**Data to process**.
-- pv_equiv track=rewrite | github.com/hassantahan/islamic_times | src/islamic_times/mapper/compute.py | _split_chunk_ranges
-- ===== SOURCE A (Python) =====
-- def _split_chunk_ranges(
--     total_rows: int,
--     workers: int,
--     chunk_multiplier: int,
--     min_chunk_rows: int,
-- ) -> list[tuple[int, int]]:
--     if total_rows < 1:
--         return []
--     target_chunks = min(total_rows, max(1, workers * max(1, chunk_multiplier)))
--     max_chunks_for_min_rows = max(1, total_rows // max(1, min_chunk_rows))
--     target_chunks = min(target_chunks, max_chunks_for_min_rows)
--     target_chunks = max(1, target_chunks)
--
--     base, remainder = divmod(total_rows, target_chunks)
--     ranges: list[tuple[int, int]] = []
--     start = 0
--     for idx in range(target_chunks):
--         rows = base + (1 if idx < remainder else 0)
--         end = start + rows
--         if end > start:
--             ranges.append((start, end))
--         start = end
--     return ranges
-- ===== SOURCE B (Python) =====
-- def _split_chunk_ranges(
--     total_rows: int,
--     workers: int,
--     chunk_multiplier: int,
--     min_chunk_rows: int,
-- ) -> list[tuple[int, int]]:
--     if total_rows < 1:
--         return []
--     chunks = min(
--         total_rows,
--         max(1, workers * max(1, chunk_multiplier)),
--         max(1, total_rows // max(1, min_chunk_rows)),
--     )
--     # Greedy even split: each step hands the next chunk the ceiling of its
--     # fair share of the rows still left, so no divmod/remainder bookkeeping.
--     ranges = []
--     start = 0
--     rows = total_rows
--     while chunks > 0:
--         size = -(-rows // chunks)
--         ranges.append((start, start + size))
--         start += size
--         rows -= size
--         chunks -= 1
--     return ranges
-- ===== Notes on version B (the rewrite author's own statement) =====
-- stated objective: alternative
-- what changed: Replaces the divmod-precompute loop (base size plus remainder conditional plus emptiness check) with a greedy even splitter: each step takes the ceiling of remaining_rows/remaining_chunks, and the three clamps collapse into one 3-way min.
import Mathlib
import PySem

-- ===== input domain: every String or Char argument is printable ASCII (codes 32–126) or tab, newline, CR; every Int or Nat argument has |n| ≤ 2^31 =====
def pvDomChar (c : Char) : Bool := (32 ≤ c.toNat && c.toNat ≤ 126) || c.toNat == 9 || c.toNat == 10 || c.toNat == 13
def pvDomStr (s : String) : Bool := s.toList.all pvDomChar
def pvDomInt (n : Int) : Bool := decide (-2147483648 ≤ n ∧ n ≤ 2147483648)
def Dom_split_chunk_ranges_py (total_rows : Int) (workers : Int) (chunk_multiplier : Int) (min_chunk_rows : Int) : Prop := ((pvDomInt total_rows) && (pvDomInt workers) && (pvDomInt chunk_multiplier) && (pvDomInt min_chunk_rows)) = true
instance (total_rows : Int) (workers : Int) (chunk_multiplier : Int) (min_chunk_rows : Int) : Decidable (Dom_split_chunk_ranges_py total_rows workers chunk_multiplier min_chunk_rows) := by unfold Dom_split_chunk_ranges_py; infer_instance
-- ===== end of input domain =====

-- B replaces A's divmod-precompute loop (base + remainder conditional + emptiness check)
-- by a greedy even splitter taking the ceiling of remaining rows over remaining chunks,
-- with the clamps collapsed into one 3-way min (objective: alternative decomposition).

-- ===== PORT A =====
def split_chunk_ranges_py (total_rows : Int) (workers : Int) (chunk_multiplier : Int) (min_chunk_rows : Int) : List (Int × Int) :=
  if total_rows < 1 then []
  else
    let target_chunks := min total_rows (max 1 (workers * max 1 chunk_multiplier))
    let max_chunks_for_min_rows := max 1 (PySem.Int.floordiv total_rows (max 1 min_chunk_rows))
    let target_chunks := min target_chunks max_chunks_for_min_rows
    let target_chunks := max 1 target_chunks
    let base := PySem.Int.floordiv total_rows target_chunks
    let remainder := PySem.Int.mod total_rows target_chunks
    -- for idx in range(target_chunks): thread (ranges, start)
    let res := (PySem.List.pyRange 0 target_chunks 1).foldl
      (fun (st : List (Int × Int) × Int) idx =>
        let rows := base + (if idx < remainder then 1 else 0)
        let e := st.2 + rows
        (if e > st.2 then st.1 ++ [(st.2, e)] else st.1, e))
      ([], 0)
    res.1

-- ===== PORT B =====
-- the while loop of Source B: while chunks > 0, append the ceiling share and shrink
def pvGreedy (ranges : List (Int × Int)) (start rows chunks : Int) : List (Int × Int) :=
  if h : chunks ≤ 0 then ranges
  else
    let size := -(PySem.Int.floordiv (-rows) chunks)
    pvGreedy (ranges ++ [(start, start + size)]) (start + size) (rows - size) (chunks - 1)
termination_by chunks.toNat
decreasing_by omega

def split_chunk_ranges_py_alt (total_rows : Int) (workers : Int) (chunk_multiplier : Int) (min_chunk_rows : Int) : List (Int × Int) :=
  if total_rows < 1 then []
  else
    let chunks := min total_rows (min (max 1 (workers * max 1 chunk_multiplier))
      (max 1 (PySem.Int.floordiv total_rows (max 1 min_chunk_rows))))
    pvGreedy [] 0 total_rows chunks

-- ===== PRECONDITION & SPEC =====
def Spec_split_chunk_ranges_py (total_rows : Int) (workers : Int) (chunk_multiplier : Int) (min_chunk_rows : Int) (out : List (Int × Int)) : Prop := out = split_chunk_ranges_py_alt total_rows workers chunk_multiplier min_chunk_rows
instance (total_rows : Int) (workers : Int) (chunk_multiplier : Int) (min_chunk_rows : Int) (out : List (Int × Int)) : Decidable (Spec_split_chunk_ranges_py total_rows workers chunk_multiplier min_chunk_rows out) := by unfold Spec_split_chunk_ranges_py; infer_instance

-- ===== CLAIM =====
def Claim_equal_split_chunk_ranges_py : Prop := ∀ (total_rows : Int) (workers : Int) (chunk_multiplier : Int) (min_chunk_rows : Int), Dom_split_chunk_ranges_py total_rows workers chunk_multiplier min_chunk_rows → Spec_split_chunk_ranges_py total_rows workers chunk_multiplier min_chunk_rows (split_chunk_ranges_py total_rows workers chunk_multiplier min_chunk_rows)

-- ===== LEMMAS AND PROOFS =====

-- A-side loop invariant: after n indices the accumulator holds the closed-form
-- ranges and start = n*base + min n r.
lemma loop_closed_form (base r : Int) (hb : 1 ≤ base) (hr : 0 ≤ r) (n : Nat) :
    ((PySem.List.pyRange 0 (n : Int) 1).foldl
      (fun (st : List (Int × Int) × Int) idx =>
        let rows := base + (if idx < r then 1 else 0)
        let e := st.2 + rows
        (if e > st.2 then st.1 ++ [(st.2, e)] else st.1, e))
      ([], 0))
    = ((PySem.List.pyRange 0 (n : Int) 1).map
        (fun i => (i * base + min i r, (i + 1) * base + min (i + 1) r)),
       (n : Int) * base + min (n : Int) r) := by
  induction n with
  | zero => simp [PySem.List.pyRange_one_eq_nil]; omega
  | succ n ih =>
    have hsplit : PySem.List.pyRange 0 ((n : Int) + 1) 1
        = PySem.List.pyRange 0 (n : Int) 1 ++ [(n : Int)] :=
      PySem.List.pyRange_one_succ_right (by positivity)
    push_cast
    rw [hsplit, List.foldl_append, ih, List.map_append]
    simp only [List.foldl_cons, List.foldl_nil, List.map_cons, List.map_nil]
    have hmin : min ((n : Int) + 1) r = min (n : Int) r + (if (n : Int) < r then 1 else 0) := by
      split_ifs <;> omega
    have hpos : (n : Int) * base + min (n : Int) r
        < (n : Int) * base + min (n : Int) r + (base + (if (n : Int) < r then 1 else 0)) := by
      split_ifs <;> omega
    simp only [gt_iff_lt, hpos, if_pos]
    have key : (n : Int) * base + min (n : Int) r + (base + (if (n : Int) < r then 1 else 0))
        = ((n : Int) + 1) * base + min ((n : Int) + 1) r := by rw [hmin]; ring
    rw [key]

-- B-side invariant: the greedy ceiling splitter of rows = n*b + r into n chunks
-- produces the same closed-form ranges, shifted by the start offset.
lemma greedy_closed_form (b : Int) (n : Nat) : ∀ (acc : List (Int × Int)) (s r : Int),
    0 ≤ r → (r < (n : Int) ∨ ((n : Int) = 0 ∧ r = 0)) →
    pvGreedy acc s ((n : Int) * b + r) (n : Int)
    = acc ++ (PySem.List.pyRange 0 (n : Int) 1).map
        (fun i => (s + i * b + min i r, s + (i + 1) * b + min (i + 1) r)) := by
  induction n with
  | zero =>
    intro acc s r hr0 hrn
    have : r = 0 := by omega
    subst this
    rw [pvGreedy]
    simp [PySem.List.pyRange_one_eq_nil]
  | succ n ih =>
    intro acc s r hr0 hrn
    have hrn' : r < (n : Int) + 1 := by push_cast at hrn ⊢; omega
    have hpos : (0 : Int) < (n : Int) + 1 := by positivity
    push_cast
    rw [pvGreedy]
    simp only [dif_neg (by omega : ¬ ((n : Int) + 1 ≤ 0))]
    have hsize : -(PySem.Int.floordiv (-(((n : Int) + 1) * b + r)) ((n : Int) + 1))
        = b + (if 0 < r then 1 else 0) := by
      rw [PySem.Int.neg_floordiv_neg_eq_iff_of_pos hpos]
      constructor <;> split_ifs <;> nlinarith
    rw [hsize]
    have harg : ((n : Int) + 1) * b + r - (b + (if 0 < r then 1 else 0))
        = (n : Int) * b + (r - (if 0 < r then 1 else 0)) := by ring
    have hstep : ((n : Int) + 1) - 1 = (n : Int) := by ring
    rw [harg, hstep, ih _ _ _ (by omega) (by split_ifs <;> omega)]
    -- reindex: range 0 (n+1) = 0 :: shift of range 0 n
    have hcons : PySem.List.pyRange 0 ((n : Int) + 1) 1
        = 0 :: PySem.List.pyRange 1 ((n : Int) + 1) 1 := by
      rw [PySem.List.pyRange_one_cons (by omega)]; norm_num
    rw [hcons, List.map_cons, List.append_assoc]
    congr 1
    rw [List.singleton_append]
    congr 1
    · -- head element
      have hm0 : min (0 : Int) r = 0 := by omega
      have hm1 : min (1 : Int) r = (if 0 < r then 1 else 0) := by split_ifs <;> omega
      simp only [Prod.mk.injEq]
      refine ⟨by rw [hm0]; ring_nf, ?_⟩
      rw [show ((0:Int) + 1) = 1 by norm_num, hm1]; ring_nf
    · -- tails: both ranges are maps of List.range n
      rw [PySem.List.pyRange_one (1) ((n : Int) + 1), PySem.List.pyRange_one 0 (n : Int)]
      have h1 : (((n : Int) + 1) - 1).toNat = n := by omega
      have h2 : ((n : Int) - 0).toNat = n := by omega
      rw [h1, h2, List.map_map, List.map_map]
      apply List.map_congr_left
      intro k _
      simp only [Function.comp_apply, Prod.mk.injEq]
      constructor
      · have : min (1 + (k : Int)) r
            = min (k : Int) (r - (if 0 < r then 1 else 0)) + (if 0 < r then 1 else 0) := by
          split_ifs <;> omega
        rw [this]; ring_nf
      · have : min (1 + (k : Int) + 1) r
            = min ((k : Int) + 1) (r - (if 0 < r then 1 else 0)) + (if 0 < r then 1 else 0) := by
          split_ifs <;> omega
        rw [this]; ring_nf

theorem split_chunk_ranges_py_spec : Claim_equal_split_chunk_ranges_py := by
  intro total_rows workers chunk_multiplier min_chunk_rows _hdom
  unfold Spec_split_chunk_ranges_py split_chunk_ranges_py split_chunk_ranges_py_alt
  by_cases h : total_rows < 1
  · simp [h]
  · simp only [h, if_false]
    set c1 := max 1 (workers * max 1 chunk_multiplier) with hc1
    set c2 := max 1 (PySem.Int.floordiv total_rows (max 1 min_chunk_rows)) with hc2
    have htr : 1 ≤ total_rows := by omega
    have hc1' : 1 ≤ c1 := le_max_left _ _
    have hc2' : 1 ≤ c2 := le_max_left _ _
    -- A's clamped count equals B's 3-way min
    have hk : max 1 (min (min total_rows c1) c2) = min total_rows (min c1 c2) := by omega
    rw [hk]
    set k := min total_rows (min c1 c2) with hkdef
    have hk1 : 1 ≤ k := by omega
    have hkle : k ≤ total_rows := min_le_left _ _
    have hk0 : (0 : Int) < k := by omega
    have hfd : PySem.Int.floordiv total_rows k = total_rows / k :=
      PySem.Int.floordiv_eq_ediv_of_pos hk0
    have hmd : PySem.Int.mod total_rows k = total_rows % k :=
      PySem.Int.mod_eq_emod_of_pos hk0
    have hb : 1 ≤ PySem.Int.floordiv total_rows k := by
      rw [hfd]; exact (Int.le_ediv_iff_mul_le hk0).mpr (by omega)
    have hr0 : 0 ≤ PySem.Int.mod total_rows k := by
      rw [hmd]; exact Int.emod_nonneg _ (by omega)
    have hrk : PySem.Int.mod total_rows k < k := by
      rw [hmd]; exact Int.emod_lt_of_pos _ hk0
    have hn : ((k.toNat : Int)) = k := Int.toNat_of_nonneg (by omega)
    -- A side: closed form
    have hA := loop_closed_form (PySem.Int.floordiv total_rows k)
      (PySem.Int.mod total_rows k) hb hr0 k.toNat
    rw [hn] at hA
    rw [hA]
    -- B side: closed form
    have hdecomp : total_rows = k * (PySem.Int.floordiv total_rows k) + PySem.Int.mod total_rows k := by
      rw [hfd, hmd]; have := Int.emod_add_mul_ediv total_rows k; omega
    have hB := greedy_closed_form (PySem.Int.floordiv total_rows k) k.toNat []
      0 (PySem.Int.mod total_rows k) hr0 (by rw [hn]; omega)
    rw [hn] at hB
    rw [show (k : Int) * (PySem.Int.floordiv total_rows k) + PySem.Int.mod total_rows k
        = total_rows from hdecomp.symm] at hB
    rw [hB]
    simp only [List.nil_append, zero_add]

**Task brief**. Out of the data above, give again only the lines starting at the one holding "def Spec_split_chunk_ranges_py (total_rows" and ending at the one holding "simp only [gt_iff_lt, hpos, if_pos]", unchanged.

**Task solution**.
def Spec_split_chunk_ranges_py (total_rows : Int) (workers : Int) (chunk_multiplier : Int) (min_chunk_rows : Int) (out : List (Int × Int)) : Prop := out = split_chunk_ranges_py_alt total_rows workers chunk_multiplier min_chunk_rows
instance (total_rows : Int) (workers : Int) (chunk_multiplier : Int) (min_chunk_rows : Int) (out : List (Int × Int)) : Decidable (Spec_split_chunk_ranges_py total_rows workers chunk_multiplier min_chunk_rows out) := by unfold Spec_split_chunk_ranges_py; infer_instance

-- ===== CLAIM =====
def Claim_equal_split_chunk_ranges_py : Prop := ∀ (total_rows : Int) (workers : Int) (chunk_multiplier : Int) (min_chunk_rows : Int), Dom_split_chunk_ranges_py total_rows workers chunk_multiplier min_chunk_rows → Spec_split_chunk_ranges_py total_rows workers chunk_multiplier min_chunk_rows (split_chunk_ranges_py total_rows workers chunk_multiplier min_chunk_rows)

-- ===== LEMMAS AND PROOFS =====

-- A-side loop invariant: after n indices the accumulator holds the closed-form
-- ranges and start = n*base + min n r.
lemma loop_closed_form (base r : Int) (hb : 1 ≤ base) (hr : 0 ≤ r) (n : Nat) :
    ((PySem.List.pyRange 0 (n : Int) 1).foldl
      (fun (st : List (Int × Int) × Int) idx =>
        let rows := base + (if idx < r then 1 else 0)
        let e := st.2 + rows
        (if e > st.2 then st.1 ++ [(st.2, e)] else st.1, e))
      ([], 0))
    = ((PySem.List.pyRange 0 (n : Int) 1).map
        (fun i => (i * base + min i r, (i + 1) * base + min (i + 1) r)),
       (n : Int) * base + min (n : Int) r) := by
  induction n with
  | zero => simp [PySem.List.pyRange_one_eq_nil]; omega
  | succ n ih =>
    have hsplit : PySem.List.pyRange 0 ((n : Int) + 1) 1
        = PySem.List.pyRange 0 (n : Int) 1 ++ [(n : Int)] :=
      PySem.List.pyRange_one_succ_right (by positivity)
    push_cast
    rw [hsplit, List.foldl_append, ih, List.map_append]
    simp only [List.foldl_cons, List.foldl_nil, List.map_cons, List.map_nil]
    have hmin : min ((n : Int) + 1) r = min (n : Int) r + (if (n : Int) < r then 1 else 0) := by
      split_ifs <;> omega
    have hpos : (n : Int) * base + min (n : Int) r
        < (n : Int) * base + min (n : Int) r + (base + (if (n : Int) < r then 1 else 0)) := by
      split_ifs <;> omega
    simp only [gt_iff_lt, hpos, if_pos]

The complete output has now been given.